Double-down on your safeguards

Another set of advice has to do with how to store these variables when efficiency/size is a problem. First off, I prefer to use data type double for large (and really all) integers to protect against potential problems with precision (some people would point out that this wastes space though).
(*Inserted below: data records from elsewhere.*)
-- pv_equiv track=rewrite | github.com/danieleschmidt/customer-churn-predictor-mlops | src/advanced_security.py | _generate_vulnerability_recommendations
-- ===== SOURCE A (Python) =====
-- from typing import Dict, List, Tuple, Any, Optional, Union, Set, Callable
--
-- def _generate_vulnerability_recommendations(vulnerabilities: List[Dict]) -> List[str]:
--     """Generate recommendations based on vulnerabilities."""
--     recommendations = []
--
--     if any(v['type'] == 'unencrypted_data' for v in vulnerabilities):
--         recommendations.append("Implement comprehensive data encryption strategy")
--
--     if any(v['type'] == 'weak_passwords' for v in vulnerabilities):
--         recommendations.append("Strengthen password policy and implement MFA")
--
--     if any(v['type'] == 'outdated_dependencies' for v in vulnerabilities):
--         recommendations.append("Establish regular dependency update schedule")
--
--     if any(v['type'] == 'excessive_permissions' for v in vulnerabilities):
--         recommendations.append("Conduct access review and implement least privilege principle")
--
--     recommendations.append("Schedule regular security assessments")
--     recommendations.append("Implement continuous security monitoring")
--
--     return recommendations
-- ===== SOURCE B (Python) =====
-- _BIT = {
--     'unencrypted_data': 1,
--     'weak_passwords': 2,
--     'outdated_dependencies': 4,
--     'excessive_permissions': 8,
-- }
--
-- _BIT_MESSAGES = (
--     (1, "Implement comprehensive data encryption strategy"),
--     (2, "Strengthen password policy and implement MFA"),
--     (4, "Establish regular dependency update schedule"),
--     (8, "Conduct access review and implement least privilege principle"),
-- )
--
-- def _generate_vulnerability_recommendations(vulnerabilities):
--     """Generate recommendations: one pass OR-ing a bitmask of present types, then decode the mask."""
--     mask = 0
--     for v in vulnerabilities:
--         mask |= _BIT.get(v['type'], 0)
--     recs = [msg for bit, msg in _BIT_MESSAGES if mask & bit]
--     recs.append("Schedule regular security assessments")
--     recs.append("Implement continuous security monitoring")
--     return recs
-- ===== Notes on version B (the rewrite author's own statement) =====
-- stated objective: alternative
-- what changed: Replaces A's four separate short-circuiting any() scans with a single pass that ORs each vulnerability's type into an integer bitmask, then decodes the mask bit by bit into messages.
import Mathlib
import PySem

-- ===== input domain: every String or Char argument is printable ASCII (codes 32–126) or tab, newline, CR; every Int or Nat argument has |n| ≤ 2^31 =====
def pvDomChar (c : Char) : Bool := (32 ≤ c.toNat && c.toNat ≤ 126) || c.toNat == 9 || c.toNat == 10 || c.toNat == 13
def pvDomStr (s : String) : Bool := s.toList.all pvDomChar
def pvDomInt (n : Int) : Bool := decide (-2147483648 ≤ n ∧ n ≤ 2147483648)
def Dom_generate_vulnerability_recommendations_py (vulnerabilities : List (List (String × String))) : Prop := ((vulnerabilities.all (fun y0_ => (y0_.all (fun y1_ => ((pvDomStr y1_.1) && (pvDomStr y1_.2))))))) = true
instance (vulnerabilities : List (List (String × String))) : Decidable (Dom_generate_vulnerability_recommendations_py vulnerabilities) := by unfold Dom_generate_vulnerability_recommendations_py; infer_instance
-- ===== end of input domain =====

-- B replaces A's four short-circuiting scans with one pass OR-ing a bitmask of present types, then decodes the mask; objective: alternative.

-- ===== PORT A =====
def generate_vulnerability_recommendations_py (vulnerabilities : List (List (String × String))) : List String :=
  let recommendations : List String := []
  let recommendations :=
    if vulnerabilities.any (fun v => (PySem.Dict.mk v).get? "type" == some "unencrypted_data") then
      recommendations ++ ["Implement comprehensive data encryption strategy"] else recommendations
  let recommendations :=
    if vulnerabilities.any (fun v => (PySem.Dict.mk v).get? "type" == some "weak_passwords") then
      recommendations ++ ["Strengthen password policy and implement MFA"] else recommendations
  let recommendations :=
    if vulnerabilities.any (fun v => (PySem.Dict.mk v).get? "type" == some "outdated_dependencies") then
      recommendations ++ ["Establish regular dependency update schedule"] else recommendations
  let recommendations :=
    if vulnerabilities.any (fun v => (PySem.Dict.mk v).get? "type" == some "excessive_permissions") then
      recommendations ++ ["Conduct access review and implement least privilege principle"] else recommendations
  recommendations ++ ["Schedule regular security assessments", "Implement continuous security monitoring"]

-- ===== PORT B =====
def pvBitTable : List (String × Nat) :=
  [("unencrypted_data", 1), ("weak_passwords", 2), ("outdated_dependencies", 4), ("excessive_permissions", 8)]

def pvBitMessages : List (Nat × String) :=
  [(1, "Implement comprehensive data encryption strategy"),
   (2, "Strengthen password policy and implement MFA"),
   (4, "Establish regular dependency update schedule"),
   (8, "Conduct access review and implement least privilege principle")]

def generate_vulnerability_recommendations_py_alt (vulnerabilities : List (List (String × String))) : List String :=
  -- mask |= _BIT.get(v['type'], 0); inside Pre_ every 'type' lookup succeeds, so getD "" is exact
  let mask : Nat := vulnerabilities.foldl
    (fun m v => m ||| (PySem.Dict.mk pvBitTable).getD (((PySem.Dict.mk v).get? "type").getD "") 0) 0
  let recs : List String :=
    pvBitMessages.filterMap (fun p => if mask &&& p.1 ≠ 0 then some p.2 else none)
  recs ++ ["Schedule regular security assessments", "Implement continuous security monitoring"]

-- ===== PRECONDITION & SPEC =====
-- Pre_ excludes inputs with a dict lacking the 'type' key: A raises KeyError on almost all of them, and on the
-- rare such inputs where every any() short-circuits before the bad dict A still returns while B raises KeyError.
def Pre_generate_vulnerability_recommendations_py (vulnerabilities : List (List (String × String))) : Prop :=
  ∀ v ∈ vulnerabilities, v.any (fun p => p.1 == "type") = true
instance (vulnerabilities : List (List (String × String))) : Decidable (Pre_generate_vulnerability_recommendations_py vulnerabilities) := by unfold Pre_generate_vulnerability_recommendations_py; infer_instance

def pvWitness_generate_vulnerability_recommendations_py : (List (List (String × String))) :=
  [[("type", "weak_passwords")], [("type", "other"), ("sev", "low")]]

def Spec_generate_vulnerability_recommendations_py (vulnerabilities : List (List (String × String))) (out : List String) : Prop := out = generate_vulnerability_recommendations_py_alt vulnerabilities
instance (vulnerabilities : List (List (String × String))) (out : List String) : Decidable (Spec_generate_vulnerability_recommendations_py vulnerabilities out) := by unfold Spec_generate_vulnerability_recommendations_py; infer_instance

-- ===== CLAIM (what is proved, stated in full; the proofs are below) =====
def Claim_equal_generate_vulnerability_recommendations_py : Prop := ∀ (vulnerabilities : List (List (String × String))), Dom_generate_vulnerability_recommendations_py vulnerabilities → Pre_generate_vulnerability_recommendations_py vulnerabilities → Spec_generate_vulnerability_recommendations_py vulnerabilities (generate_vulnerability_recommendations_py vulnerabilities)

-- ===== LEMMAS AND PROOFS =====

-- testBit distributes over the OR-fold: bit i of the accumulated mask = bit i set by some element.
theorem pv_testBit_foldl_lor {α : Type} (f : α → Nat) (i : Nat) :
    ∀ (vs : List α) (m : Nat),
      (vs.foldl (fun m v => m ||| f v) m).testBit i = (m.testBit i || vs.any (fun v => (f v).testBit i))
  | [], m => by simp
  | v :: vs, m => by
    simp only [List.foldl_cons, List.any_cons, pv_testBit_foldl_lor f i vs]
    rw [Nat.testBit_or]
    cases m.testBit i <;> cases (f v).testBit i <;> simp

-- bit i of an element's contribution = that element's 'type' value is the i-th table key (i < 4).
theorem pv_testBit_bit (t u : String) (i : Nat) (hi : i < 4)
    (ht : pvBitTable[i]?.map Prod.fst = some u) :
    ((PySem.Dict.mk pvBitTable).getD t 0).testBit i = (t == u) := by
  by_cases h1 : t = "unencrypted_data"
  · subst h1; interval_cases i <;> simp [pvBitTable] at ht <;> subst ht <;> decide
  by_cases h2 : t = "weak_passwords"
  · subst h2; interval_cases i <;> simp [pvBitTable] at ht <;> subst ht <;> decide
  by_cases h3 : t = "outdated_dependencies"
  · subst h3; interval_cases i <;> simp [pvBitTable] at ht <;> subst ht <;> decide
  by_cases h4 : t = "excessive_permissions"
  · subst h4; interval_cases i <;> simp [pvBitTable] at ht <;> subst ht <;> decide
  · have e1 : ("unencrypted_data" == t) = false := beq_eq_false_iff_ne.mpr (Ne.symm h1)
    have e2 : ("weak_passwords" == t) = false := beq_eq_false_iff_ne.mpr (Ne.symm h2)
    have e3 : ("outdated_dependencies" == t) = false := beq_eq_false_iff_ne.mpr (Ne.symm h3)
    have e4 : ("excessive_permissions" == t) = false := beq_eq_false_iff_ne.mpr (Ne.symm h4)
    have hz : (PySem.Dict.mk pvBitTable).getD t 0 = 0 := by
      simp [pvBitTable, PySem.Dict.getD, PySem.Dict.get?, List.find?, e1, e2, e3, e4]
    rw [hz]
    have hne : (t == u) = false := by
      interval_cases i <;> simp [pvBitTable] at ht <;> subst ht <;>
        exact beq_eq_false_iff_ne.mpr (by assumption)
    simp [hne]

-- under Pre_, bit i of the mask = A's any-scan for the i-th type.
theorem pv_mask_testBit (vs : List (List (String × String)))
    (hpre : Pre_generate_vulnerability_recommendations_py vs) (i : Nat) (hi : i < 4)
    (u : String) (ht : pvBitTable[i]?.map Prod.fst = some u) :
    (vs.foldl (fun m v =>
        m ||| (PySem.Dict.mk pvBitTable).getD (((PySem.Dict.mk v).get? "type").getD "") 0) 0).testBit i
      = vs.any (fun v => (PySem.Dict.mk v).get? "type" == some u) := by
  rw [pv_testBit_foldl_lor]
  simp only [Nat.zero_testBit, Bool.false_or]
  rw [Bool.eq_iff_iff, List.any_eq_true, List.any_eq_true]
  constructor <;> rintro ⟨v, hv, he⟩ <;> refine ⟨v, hv, ?_⟩
  · have hk := hpre v hv
    rw [List.any_eq_true] at hk
    obtain ⟨p, hp, hpk⟩ := hk
    have hsome : ((PySem.Dict.mk v).get? "type").isSome := by
      rw [← PySem.Dict.contains_eq_isSome_get?]
      simp only [PySem.Dict.contains_mk]
      rw [List.any_eq_true]; exact ⟨p, hp, hpk⟩
    obtain ⟨w, hw⟩ := Option.isSome_iff_exists.mp hsome
    rw [hw] at he ⊢
    simp only [Option.getD_some] at he
    rw [pv_testBit_bit w u i hi ht] at he
    simp only [beq_iff_eq] at he
    simp [he]
  · simp only [beq_iff_eq] at he
    rw [he]
    simp only [Option.getD_some]
    rw [pv_testBit_bit u u i hi ht]
    simp

theorem pv_and_pow (m i b : Nat) (hb : b = 2 ^ i) : (m &&& b ≠ 0) ↔ m.testBit i = true := by
  rw [hb, Nat.and_two_pow]
  cases h : m.testBit i <;> simp [Nat.pow_eq_zero]

-- ===== VERDICT (by name: the statement is the Claim_ definition above) =====
theorem generate_vulnerability_recommendations_py_spec : Claim_equal_generate_vulnerability_recommendations_py := by
  intro vs _ hpre
  unfold Spec_generate_vulnerability_recommendations_py
  unfold generate_vulnerability_recommendations_py generate_vulnerability_recommendations_py_alt
  have h0 := pv_mask_testBit vs hpre 0 (by norm_num) "unencrypted_data" rfl
  have h1 := pv_mask_testBit vs hpre 1 (by norm_num) "weak_passwords" rfl
  have h2 := pv_mask_testBit vs hpre 2 (by norm_num) "outdated_dependencies" rfl
  have h3 := pv_mask_testBit vs hpre 3 (by norm_num) "excessive_permissions" rfl
  have c0 := pv_and_pow (vs.foldl (fun m v => m ||| (PySem.Dict.mk pvBitTable).getD (((PySem.Dict.mk v).get? "type").getD "") 0) 0) 0 1 rfl
  have c1 := pv_and_pow (vs.foldl (fun m v => m ||| (PySem.Dict.mk pvBitTable).getD (((PySem.Dict.mk v).get? "type").getD "") 0) 0) 1 2 rfl
  have c2 := pv_and_pow (vs.foldl (fun m v => m ||| (PySem.Dict.mk pvBitTable).getD (((PySem.Dict.mk v).get? "type").getD "") 0) 0) 2 4 rfl
  have c3 := pv_and_pow (vs.foldl (fun m v => m ||| (PySem.Dict.mk pvBitTable).getD (((PySem.Dict.mk v).get? "type").getD "") 0) 0) 3 8 rfl
  rw [h0] at c0; rw [h1] at c1; rw [h2] at c2; rw [h3] at c3
  simp only [pvBitMessages, List.filterMap_cons, List.filterMap_nil, c0, c1, c2, c3]
  cases e0 : vs.any (fun v => (PySem.Dict.mk v).get? "type" == some "unencrypted_data") <;>
  cases e1 : vs.any (fun v => (PySem.Dict.mk v).get? "type" == some "weak_passwords") <;>
  cases e2 : vs.any (fun v => (PySem.Dict.mk v).get? "type" == some "outdated_dependencies") <;>
  cases e3 : vs.any (fun v => (PySem.Dict.mk v).get? "type" == some "excessive_permissions") <;>
  simp [e0, e1, e2, e3]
You can do this with the command:

 set type double, permanently

Using encode to save space

The size/efficiency problem can be solved if you encode these IDs. For example, let’s expand our dataset from above so that we can better see the impact of encoding (and compressing) variables with many digits.

. preserve

. expand 1000
(6,993 observations created)

. g double verylong = int(runiform()*100000)

. qui d, sh

.     loc old `"`c(width)'"'

. encode campus3, g(shortcampus)

. tostring verylong, g(vl2)
vl2 generated as str5

. encode vl2, g(shorter)

. drop vl2 campus verylong

. compress
  variable shortcampus was long now byte
  variable shorter was long now int
  variable x was double now byte
  variable mark was double now byte
  (133,000 bytes saved)

. qui d, sh

.     loc new `"`c(width)'"'

. restore

Dataset width changed by c.60% with the same # of variables; that is, it changed from 43 to 16 (-27).

Downsides for this reduction method

  1. it takes a while to -tostring-, -encode- and -compress- variables and

  2. importantly, if you ever need to merge/match/append this data to another datset with campus IDs your encoded values will likely not match between datasets
  • you’ll want to merge/match/append on the original (or better string versions) of the IDs.
  1. -encode- has an upper limit of values
  • I dont actually know what this is nor could I find it in the help files, but it might be limited by the value label length limit (32k)… but you can manually encode by assigning a number by `panel’ (that is by campus group) and then if you have too many values to label them, create a look up table for later use.

Alternatively: save to external file

So, using a bigger version of the expanded data example above:

. expand 1000000
(6,999,993 observations created)

. g double verylong = int(runiform()*100000)

. qui d, sh

.     loc old `"`c(width)'"'

. egen lookup1 = group(campus)

. egen lookup2 = group(verylong)

.     preserve

.     keep campus   lookup1

.     qui duplicates drop campus lookup1, force // dont need all copies of index

.     qui sa lookuptable.dta, replace

.     restore

. drop campus* verylong

. qui compress

. qui d, sh

.     loc new `"`c(width)'"'

Dataset width changed by about 80% with the same # of variables; that is, it changed from 43 to 7 (-36).


I created this example using -markstat- from SSC. The code for producing this file at the link below:

Stata command file is here (.stmd)

The most powerful part of -markstat- is that this same .stmd file is used to produce a HTML, PDF (LaTeX), DOCX, S5 Web Slide Show, and BEAMER presentation (LaTeX again).

Here are the links for those files:






S5 Web slides


Run the stmd file:

The command file is a .stmd file and is run with the code:

. markstat using levelsofex,   strict  
. markstat using levelsofex, docx  nodo strict
. markstat using levelsofex, pdf   nodo strict
. **because beamer below will overwrite!
.     copy levelsofex.pdf levelsofexpdf2.pdf, replace public 
. markstat using levelsofex,   beamer(madrid) nodo strict
. markstat using levelsofex, slides(santiago)  nodo strict

it is not a standard do-file because this is the type of file that is required by -markstat-.